[EXTRACTED INFORMATION]:

::::::

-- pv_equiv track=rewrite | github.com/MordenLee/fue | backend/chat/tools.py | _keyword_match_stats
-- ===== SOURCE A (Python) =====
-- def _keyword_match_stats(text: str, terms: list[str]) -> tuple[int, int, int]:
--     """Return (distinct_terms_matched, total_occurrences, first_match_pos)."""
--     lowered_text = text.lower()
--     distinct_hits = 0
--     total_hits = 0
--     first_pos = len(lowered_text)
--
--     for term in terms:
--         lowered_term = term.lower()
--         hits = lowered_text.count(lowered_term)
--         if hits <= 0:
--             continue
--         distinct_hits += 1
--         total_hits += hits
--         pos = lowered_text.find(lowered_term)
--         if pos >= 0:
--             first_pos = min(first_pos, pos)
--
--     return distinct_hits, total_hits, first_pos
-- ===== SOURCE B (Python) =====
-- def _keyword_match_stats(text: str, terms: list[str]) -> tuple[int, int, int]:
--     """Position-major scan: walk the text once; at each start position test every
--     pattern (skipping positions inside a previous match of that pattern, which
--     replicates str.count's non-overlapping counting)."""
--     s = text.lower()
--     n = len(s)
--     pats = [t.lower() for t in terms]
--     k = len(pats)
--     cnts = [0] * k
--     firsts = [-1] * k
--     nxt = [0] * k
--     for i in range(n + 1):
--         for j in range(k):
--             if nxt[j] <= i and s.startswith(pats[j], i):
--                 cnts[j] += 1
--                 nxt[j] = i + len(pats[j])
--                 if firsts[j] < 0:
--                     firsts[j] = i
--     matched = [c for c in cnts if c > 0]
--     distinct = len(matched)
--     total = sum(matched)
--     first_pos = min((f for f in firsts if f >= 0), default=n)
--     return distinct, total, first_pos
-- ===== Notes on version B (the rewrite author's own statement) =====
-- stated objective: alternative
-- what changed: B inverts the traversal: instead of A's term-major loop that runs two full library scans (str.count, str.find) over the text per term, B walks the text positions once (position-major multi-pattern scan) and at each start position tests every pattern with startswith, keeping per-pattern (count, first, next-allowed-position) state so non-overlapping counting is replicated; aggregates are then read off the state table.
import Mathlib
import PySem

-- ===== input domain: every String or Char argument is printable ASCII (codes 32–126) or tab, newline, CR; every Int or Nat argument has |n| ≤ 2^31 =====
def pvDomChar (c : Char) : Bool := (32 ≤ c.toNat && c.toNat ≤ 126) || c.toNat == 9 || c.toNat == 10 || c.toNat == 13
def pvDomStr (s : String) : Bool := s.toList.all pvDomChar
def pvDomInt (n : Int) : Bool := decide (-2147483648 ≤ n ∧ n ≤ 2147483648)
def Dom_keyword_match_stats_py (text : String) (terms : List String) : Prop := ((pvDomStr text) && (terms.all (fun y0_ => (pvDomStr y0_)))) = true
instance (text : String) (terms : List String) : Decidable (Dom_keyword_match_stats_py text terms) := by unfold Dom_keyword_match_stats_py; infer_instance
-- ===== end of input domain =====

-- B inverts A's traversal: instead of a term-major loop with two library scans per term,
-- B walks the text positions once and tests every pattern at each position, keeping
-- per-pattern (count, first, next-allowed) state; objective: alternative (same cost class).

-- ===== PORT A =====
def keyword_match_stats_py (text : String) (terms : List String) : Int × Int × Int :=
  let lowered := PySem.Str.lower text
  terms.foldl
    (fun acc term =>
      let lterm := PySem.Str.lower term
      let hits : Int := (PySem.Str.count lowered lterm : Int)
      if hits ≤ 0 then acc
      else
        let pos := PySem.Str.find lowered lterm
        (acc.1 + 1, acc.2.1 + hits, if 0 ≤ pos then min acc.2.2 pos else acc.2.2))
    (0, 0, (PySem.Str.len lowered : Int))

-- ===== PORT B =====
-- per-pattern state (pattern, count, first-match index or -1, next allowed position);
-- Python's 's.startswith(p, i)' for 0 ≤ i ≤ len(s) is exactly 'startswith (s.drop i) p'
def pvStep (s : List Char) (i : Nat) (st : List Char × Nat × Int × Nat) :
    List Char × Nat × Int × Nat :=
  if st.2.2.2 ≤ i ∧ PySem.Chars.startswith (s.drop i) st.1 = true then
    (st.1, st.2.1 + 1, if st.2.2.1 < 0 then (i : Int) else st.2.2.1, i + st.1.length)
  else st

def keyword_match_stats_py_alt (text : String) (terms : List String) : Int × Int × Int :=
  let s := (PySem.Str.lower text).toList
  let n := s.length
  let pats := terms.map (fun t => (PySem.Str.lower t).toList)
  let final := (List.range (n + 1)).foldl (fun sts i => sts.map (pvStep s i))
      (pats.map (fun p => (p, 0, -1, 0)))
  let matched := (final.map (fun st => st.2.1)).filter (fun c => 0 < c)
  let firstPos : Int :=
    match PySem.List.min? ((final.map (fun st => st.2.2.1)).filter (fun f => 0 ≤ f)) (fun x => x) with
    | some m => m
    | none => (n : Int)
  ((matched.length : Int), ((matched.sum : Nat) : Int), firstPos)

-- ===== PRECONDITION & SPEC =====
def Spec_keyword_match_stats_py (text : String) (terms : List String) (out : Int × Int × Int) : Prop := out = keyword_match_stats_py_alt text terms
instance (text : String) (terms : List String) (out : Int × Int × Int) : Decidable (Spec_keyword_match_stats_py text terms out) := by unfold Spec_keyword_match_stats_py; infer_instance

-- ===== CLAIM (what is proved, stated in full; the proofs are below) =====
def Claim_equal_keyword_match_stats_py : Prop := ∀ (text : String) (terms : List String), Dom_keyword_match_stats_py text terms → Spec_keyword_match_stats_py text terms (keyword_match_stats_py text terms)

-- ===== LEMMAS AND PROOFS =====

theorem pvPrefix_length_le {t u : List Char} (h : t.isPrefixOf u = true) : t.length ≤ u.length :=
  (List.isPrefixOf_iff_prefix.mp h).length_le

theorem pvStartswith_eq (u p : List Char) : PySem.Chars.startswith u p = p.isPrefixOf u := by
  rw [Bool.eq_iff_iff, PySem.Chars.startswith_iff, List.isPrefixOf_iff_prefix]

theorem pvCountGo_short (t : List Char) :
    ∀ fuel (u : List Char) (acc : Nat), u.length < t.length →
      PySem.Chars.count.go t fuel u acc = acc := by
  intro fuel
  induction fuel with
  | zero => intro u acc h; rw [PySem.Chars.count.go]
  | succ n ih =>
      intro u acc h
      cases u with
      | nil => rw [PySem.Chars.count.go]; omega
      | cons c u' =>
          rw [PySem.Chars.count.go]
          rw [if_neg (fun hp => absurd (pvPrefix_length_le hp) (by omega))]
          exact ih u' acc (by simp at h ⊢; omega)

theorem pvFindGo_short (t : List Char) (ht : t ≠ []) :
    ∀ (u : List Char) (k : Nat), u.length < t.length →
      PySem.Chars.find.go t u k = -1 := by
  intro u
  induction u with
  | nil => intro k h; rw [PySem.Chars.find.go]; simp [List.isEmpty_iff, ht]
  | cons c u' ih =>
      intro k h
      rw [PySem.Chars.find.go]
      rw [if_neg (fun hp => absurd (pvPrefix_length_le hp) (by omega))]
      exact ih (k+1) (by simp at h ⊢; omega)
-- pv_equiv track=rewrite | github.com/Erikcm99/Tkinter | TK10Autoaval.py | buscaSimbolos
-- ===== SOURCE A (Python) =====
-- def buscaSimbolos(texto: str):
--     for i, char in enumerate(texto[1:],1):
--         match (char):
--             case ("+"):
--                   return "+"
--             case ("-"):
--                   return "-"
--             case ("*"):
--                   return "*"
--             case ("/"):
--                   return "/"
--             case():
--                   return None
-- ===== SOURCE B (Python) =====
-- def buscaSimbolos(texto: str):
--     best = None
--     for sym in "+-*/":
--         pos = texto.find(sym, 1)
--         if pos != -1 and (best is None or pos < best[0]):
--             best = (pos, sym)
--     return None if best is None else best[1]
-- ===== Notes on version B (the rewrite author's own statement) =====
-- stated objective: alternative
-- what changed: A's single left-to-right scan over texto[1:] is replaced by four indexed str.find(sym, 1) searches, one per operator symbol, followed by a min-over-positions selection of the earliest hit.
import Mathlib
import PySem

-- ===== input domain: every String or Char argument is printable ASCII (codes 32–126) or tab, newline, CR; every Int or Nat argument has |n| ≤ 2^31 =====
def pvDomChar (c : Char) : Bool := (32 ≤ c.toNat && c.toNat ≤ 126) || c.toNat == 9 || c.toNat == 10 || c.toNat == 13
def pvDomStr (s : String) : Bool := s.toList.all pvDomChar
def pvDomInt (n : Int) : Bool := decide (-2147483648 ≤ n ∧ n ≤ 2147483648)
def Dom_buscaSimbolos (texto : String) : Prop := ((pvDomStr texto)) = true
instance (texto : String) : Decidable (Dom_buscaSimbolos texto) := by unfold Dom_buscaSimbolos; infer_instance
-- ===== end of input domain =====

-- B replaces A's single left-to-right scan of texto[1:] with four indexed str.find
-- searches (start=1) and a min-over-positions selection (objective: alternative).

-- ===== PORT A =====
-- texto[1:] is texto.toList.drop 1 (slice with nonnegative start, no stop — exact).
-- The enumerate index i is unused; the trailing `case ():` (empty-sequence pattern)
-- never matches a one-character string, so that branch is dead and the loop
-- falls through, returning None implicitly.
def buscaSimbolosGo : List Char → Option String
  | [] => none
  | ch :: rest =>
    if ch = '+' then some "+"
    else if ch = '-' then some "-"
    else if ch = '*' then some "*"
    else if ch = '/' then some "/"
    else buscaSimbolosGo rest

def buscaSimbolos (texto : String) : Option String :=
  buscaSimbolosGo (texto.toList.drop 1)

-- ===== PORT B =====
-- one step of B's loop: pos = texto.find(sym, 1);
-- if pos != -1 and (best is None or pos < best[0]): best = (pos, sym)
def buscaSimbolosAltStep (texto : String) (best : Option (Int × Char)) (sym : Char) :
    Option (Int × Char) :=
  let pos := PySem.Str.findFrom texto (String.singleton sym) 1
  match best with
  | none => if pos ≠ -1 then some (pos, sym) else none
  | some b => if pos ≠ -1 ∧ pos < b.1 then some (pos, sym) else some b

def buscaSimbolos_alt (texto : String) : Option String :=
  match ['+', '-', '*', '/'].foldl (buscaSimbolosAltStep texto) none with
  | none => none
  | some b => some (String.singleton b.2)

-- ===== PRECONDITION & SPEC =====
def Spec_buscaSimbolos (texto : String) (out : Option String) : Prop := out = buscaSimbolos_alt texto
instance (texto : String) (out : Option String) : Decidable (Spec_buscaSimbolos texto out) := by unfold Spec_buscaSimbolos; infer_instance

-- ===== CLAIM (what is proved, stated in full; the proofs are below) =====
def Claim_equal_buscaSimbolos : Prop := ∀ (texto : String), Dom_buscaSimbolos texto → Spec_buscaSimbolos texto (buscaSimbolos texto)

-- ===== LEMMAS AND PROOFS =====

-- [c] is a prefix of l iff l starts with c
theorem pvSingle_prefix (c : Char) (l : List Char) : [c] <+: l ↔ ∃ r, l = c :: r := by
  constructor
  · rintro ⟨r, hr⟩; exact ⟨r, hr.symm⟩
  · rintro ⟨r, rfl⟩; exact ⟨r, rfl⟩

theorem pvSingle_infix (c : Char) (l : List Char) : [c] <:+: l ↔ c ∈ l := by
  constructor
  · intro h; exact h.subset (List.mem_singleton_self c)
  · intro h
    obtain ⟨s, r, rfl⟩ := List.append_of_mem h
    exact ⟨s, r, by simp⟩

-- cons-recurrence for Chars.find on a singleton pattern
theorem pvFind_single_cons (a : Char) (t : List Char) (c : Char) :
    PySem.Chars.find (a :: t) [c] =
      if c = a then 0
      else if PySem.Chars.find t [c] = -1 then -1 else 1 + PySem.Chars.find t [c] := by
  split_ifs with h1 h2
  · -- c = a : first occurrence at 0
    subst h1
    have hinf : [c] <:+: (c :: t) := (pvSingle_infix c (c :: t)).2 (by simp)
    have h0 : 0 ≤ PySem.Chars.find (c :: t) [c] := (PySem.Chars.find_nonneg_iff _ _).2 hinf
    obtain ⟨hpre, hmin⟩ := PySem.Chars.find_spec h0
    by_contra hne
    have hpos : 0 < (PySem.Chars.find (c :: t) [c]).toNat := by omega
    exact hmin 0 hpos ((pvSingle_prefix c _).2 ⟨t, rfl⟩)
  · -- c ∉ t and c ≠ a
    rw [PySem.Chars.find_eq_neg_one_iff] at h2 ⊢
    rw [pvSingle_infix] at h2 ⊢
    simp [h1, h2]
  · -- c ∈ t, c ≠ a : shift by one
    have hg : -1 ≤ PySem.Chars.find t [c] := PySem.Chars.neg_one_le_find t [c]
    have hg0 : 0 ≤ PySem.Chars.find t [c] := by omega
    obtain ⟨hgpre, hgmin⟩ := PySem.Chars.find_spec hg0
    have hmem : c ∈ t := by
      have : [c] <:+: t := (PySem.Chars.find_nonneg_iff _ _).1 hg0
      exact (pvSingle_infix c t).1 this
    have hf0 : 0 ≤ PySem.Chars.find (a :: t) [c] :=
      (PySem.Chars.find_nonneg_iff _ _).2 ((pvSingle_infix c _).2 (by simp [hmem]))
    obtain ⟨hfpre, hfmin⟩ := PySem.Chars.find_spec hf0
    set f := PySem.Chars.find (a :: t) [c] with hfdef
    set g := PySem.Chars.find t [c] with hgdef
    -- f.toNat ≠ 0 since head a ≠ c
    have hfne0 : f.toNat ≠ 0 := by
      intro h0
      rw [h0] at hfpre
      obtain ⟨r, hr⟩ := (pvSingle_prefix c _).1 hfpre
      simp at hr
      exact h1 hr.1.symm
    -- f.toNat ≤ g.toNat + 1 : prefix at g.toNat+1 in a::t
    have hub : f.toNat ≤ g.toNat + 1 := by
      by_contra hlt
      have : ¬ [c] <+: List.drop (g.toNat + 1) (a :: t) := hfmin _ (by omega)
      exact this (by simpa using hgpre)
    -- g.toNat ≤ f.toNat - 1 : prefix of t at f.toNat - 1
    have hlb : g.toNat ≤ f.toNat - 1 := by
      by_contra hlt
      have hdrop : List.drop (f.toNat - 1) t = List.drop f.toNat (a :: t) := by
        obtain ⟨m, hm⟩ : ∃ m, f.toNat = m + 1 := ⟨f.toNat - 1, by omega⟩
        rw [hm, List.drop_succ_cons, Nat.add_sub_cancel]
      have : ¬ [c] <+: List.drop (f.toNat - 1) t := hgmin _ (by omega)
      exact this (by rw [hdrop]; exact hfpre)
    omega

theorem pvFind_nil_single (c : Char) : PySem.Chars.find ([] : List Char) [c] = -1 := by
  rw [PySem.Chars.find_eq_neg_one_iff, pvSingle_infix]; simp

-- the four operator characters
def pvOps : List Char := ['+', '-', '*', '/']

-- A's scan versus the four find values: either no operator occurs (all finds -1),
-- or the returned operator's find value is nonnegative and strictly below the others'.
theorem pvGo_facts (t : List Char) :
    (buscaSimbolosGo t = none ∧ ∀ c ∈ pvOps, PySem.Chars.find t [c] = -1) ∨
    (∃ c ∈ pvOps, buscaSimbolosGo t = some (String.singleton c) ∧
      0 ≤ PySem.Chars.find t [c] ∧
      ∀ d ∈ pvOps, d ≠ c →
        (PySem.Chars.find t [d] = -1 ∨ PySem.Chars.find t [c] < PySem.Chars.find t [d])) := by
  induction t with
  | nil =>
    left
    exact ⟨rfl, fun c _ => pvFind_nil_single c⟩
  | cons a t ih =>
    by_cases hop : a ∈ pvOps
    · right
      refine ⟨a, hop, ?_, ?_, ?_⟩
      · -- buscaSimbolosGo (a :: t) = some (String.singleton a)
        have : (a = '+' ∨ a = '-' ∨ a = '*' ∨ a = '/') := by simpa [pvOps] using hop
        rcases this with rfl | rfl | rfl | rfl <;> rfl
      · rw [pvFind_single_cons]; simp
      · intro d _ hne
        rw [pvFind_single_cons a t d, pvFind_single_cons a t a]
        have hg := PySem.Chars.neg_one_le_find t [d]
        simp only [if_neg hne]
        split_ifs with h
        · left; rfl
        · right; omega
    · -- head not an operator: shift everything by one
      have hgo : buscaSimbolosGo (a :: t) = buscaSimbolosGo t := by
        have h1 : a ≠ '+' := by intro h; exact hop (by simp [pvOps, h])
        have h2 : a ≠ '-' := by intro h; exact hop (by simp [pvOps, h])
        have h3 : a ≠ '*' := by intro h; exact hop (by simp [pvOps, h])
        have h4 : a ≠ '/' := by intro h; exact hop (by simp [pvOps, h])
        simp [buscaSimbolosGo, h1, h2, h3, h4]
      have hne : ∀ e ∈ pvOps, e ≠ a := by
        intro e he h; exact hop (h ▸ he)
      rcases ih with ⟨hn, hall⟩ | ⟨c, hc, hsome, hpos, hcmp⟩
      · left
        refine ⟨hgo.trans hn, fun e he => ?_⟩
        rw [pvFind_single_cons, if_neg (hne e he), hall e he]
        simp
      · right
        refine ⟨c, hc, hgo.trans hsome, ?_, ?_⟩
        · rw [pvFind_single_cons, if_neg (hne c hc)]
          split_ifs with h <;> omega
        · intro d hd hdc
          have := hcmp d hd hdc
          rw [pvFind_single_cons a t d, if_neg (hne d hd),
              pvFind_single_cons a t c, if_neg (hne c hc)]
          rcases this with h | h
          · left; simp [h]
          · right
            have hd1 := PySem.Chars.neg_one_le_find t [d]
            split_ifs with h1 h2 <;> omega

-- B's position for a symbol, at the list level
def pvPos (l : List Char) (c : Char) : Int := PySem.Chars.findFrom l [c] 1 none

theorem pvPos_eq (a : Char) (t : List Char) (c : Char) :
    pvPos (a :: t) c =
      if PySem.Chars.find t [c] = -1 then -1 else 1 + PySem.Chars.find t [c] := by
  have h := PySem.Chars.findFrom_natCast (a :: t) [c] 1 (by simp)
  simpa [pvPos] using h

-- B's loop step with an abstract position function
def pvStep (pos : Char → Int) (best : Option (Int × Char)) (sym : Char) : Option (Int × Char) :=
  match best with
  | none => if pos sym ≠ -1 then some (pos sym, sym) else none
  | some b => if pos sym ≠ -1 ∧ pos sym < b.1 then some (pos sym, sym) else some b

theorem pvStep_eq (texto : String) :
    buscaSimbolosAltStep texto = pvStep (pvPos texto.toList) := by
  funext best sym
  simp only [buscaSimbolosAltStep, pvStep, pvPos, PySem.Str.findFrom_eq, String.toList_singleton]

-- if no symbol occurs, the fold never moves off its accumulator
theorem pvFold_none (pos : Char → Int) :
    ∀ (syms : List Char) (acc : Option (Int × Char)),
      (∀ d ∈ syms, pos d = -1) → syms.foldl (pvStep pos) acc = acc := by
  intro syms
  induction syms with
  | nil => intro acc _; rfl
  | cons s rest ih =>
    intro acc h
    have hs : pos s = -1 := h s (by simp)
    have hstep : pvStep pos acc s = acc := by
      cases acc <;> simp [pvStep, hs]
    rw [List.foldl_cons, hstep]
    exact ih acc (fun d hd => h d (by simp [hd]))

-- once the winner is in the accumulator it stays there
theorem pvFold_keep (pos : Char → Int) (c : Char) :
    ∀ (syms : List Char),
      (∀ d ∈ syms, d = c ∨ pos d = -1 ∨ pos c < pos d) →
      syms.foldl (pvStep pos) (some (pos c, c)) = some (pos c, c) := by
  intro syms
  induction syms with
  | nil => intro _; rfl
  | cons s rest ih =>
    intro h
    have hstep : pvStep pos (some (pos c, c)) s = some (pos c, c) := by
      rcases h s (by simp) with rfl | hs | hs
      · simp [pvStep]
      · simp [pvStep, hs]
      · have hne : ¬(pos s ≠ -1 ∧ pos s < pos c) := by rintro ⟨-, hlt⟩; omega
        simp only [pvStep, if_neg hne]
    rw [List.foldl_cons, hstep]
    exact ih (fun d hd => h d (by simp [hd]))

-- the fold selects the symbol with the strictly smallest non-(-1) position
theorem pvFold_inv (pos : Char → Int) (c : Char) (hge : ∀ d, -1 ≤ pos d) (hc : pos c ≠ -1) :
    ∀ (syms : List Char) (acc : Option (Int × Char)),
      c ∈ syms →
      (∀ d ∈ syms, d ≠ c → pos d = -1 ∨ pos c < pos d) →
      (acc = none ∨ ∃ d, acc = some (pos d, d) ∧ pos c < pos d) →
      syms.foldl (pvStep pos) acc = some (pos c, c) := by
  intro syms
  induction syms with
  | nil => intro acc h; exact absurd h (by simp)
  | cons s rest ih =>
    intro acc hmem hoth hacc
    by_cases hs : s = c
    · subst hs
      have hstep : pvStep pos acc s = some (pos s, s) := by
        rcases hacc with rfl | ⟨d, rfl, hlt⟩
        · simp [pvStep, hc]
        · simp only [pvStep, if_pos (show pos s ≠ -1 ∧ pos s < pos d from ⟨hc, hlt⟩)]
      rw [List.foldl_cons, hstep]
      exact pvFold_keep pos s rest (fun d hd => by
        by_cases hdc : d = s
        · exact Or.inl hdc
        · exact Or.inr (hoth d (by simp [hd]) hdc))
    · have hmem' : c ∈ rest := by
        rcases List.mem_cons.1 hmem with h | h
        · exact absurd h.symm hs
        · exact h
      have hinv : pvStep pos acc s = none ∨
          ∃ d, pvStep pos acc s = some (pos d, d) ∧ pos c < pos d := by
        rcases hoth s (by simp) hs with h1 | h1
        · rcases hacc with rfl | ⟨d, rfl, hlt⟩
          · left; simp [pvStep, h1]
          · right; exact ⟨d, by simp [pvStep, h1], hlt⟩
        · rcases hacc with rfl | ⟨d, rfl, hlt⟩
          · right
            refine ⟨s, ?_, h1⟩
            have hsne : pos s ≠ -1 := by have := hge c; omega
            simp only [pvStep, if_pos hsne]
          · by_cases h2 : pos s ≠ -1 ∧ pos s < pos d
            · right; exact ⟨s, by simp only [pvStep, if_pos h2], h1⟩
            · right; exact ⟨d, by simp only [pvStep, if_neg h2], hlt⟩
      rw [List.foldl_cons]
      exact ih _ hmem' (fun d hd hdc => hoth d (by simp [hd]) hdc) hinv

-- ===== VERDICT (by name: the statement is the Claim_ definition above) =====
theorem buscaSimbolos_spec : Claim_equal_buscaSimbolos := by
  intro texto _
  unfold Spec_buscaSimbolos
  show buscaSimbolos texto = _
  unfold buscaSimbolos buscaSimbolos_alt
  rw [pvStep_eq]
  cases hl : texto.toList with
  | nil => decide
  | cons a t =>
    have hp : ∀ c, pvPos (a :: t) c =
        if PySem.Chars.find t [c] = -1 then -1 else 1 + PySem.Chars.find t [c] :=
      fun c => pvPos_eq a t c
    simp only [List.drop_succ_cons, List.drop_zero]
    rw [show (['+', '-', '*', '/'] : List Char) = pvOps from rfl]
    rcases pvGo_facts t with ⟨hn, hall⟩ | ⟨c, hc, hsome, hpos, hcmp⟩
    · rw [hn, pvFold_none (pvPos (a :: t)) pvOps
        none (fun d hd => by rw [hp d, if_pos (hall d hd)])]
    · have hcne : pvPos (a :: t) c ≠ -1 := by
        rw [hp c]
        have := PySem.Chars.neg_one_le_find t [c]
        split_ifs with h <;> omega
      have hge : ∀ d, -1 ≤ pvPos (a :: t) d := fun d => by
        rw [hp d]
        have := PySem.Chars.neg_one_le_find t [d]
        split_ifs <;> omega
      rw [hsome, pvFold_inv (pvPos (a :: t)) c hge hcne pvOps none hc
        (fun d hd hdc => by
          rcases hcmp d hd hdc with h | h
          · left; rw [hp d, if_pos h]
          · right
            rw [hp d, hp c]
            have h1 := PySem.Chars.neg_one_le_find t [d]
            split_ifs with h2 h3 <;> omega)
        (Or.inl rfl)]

::::::

[EXERCISE DETAILS]:
Return each line from the material that includes the string "hcmp".

[SOLUTION]:
      rcases ih with ⟨hn, hall⟩ | ⟨c, hc, hsome, hpos, hcmp⟩
          have := hcmp d hd hdc
    rcases pvGo_facts t with ⟨hn, hall⟩ | ⟨c, hc, hsome, hpos, hcmp⟩
          rcases hcmp d hd hdc with h | h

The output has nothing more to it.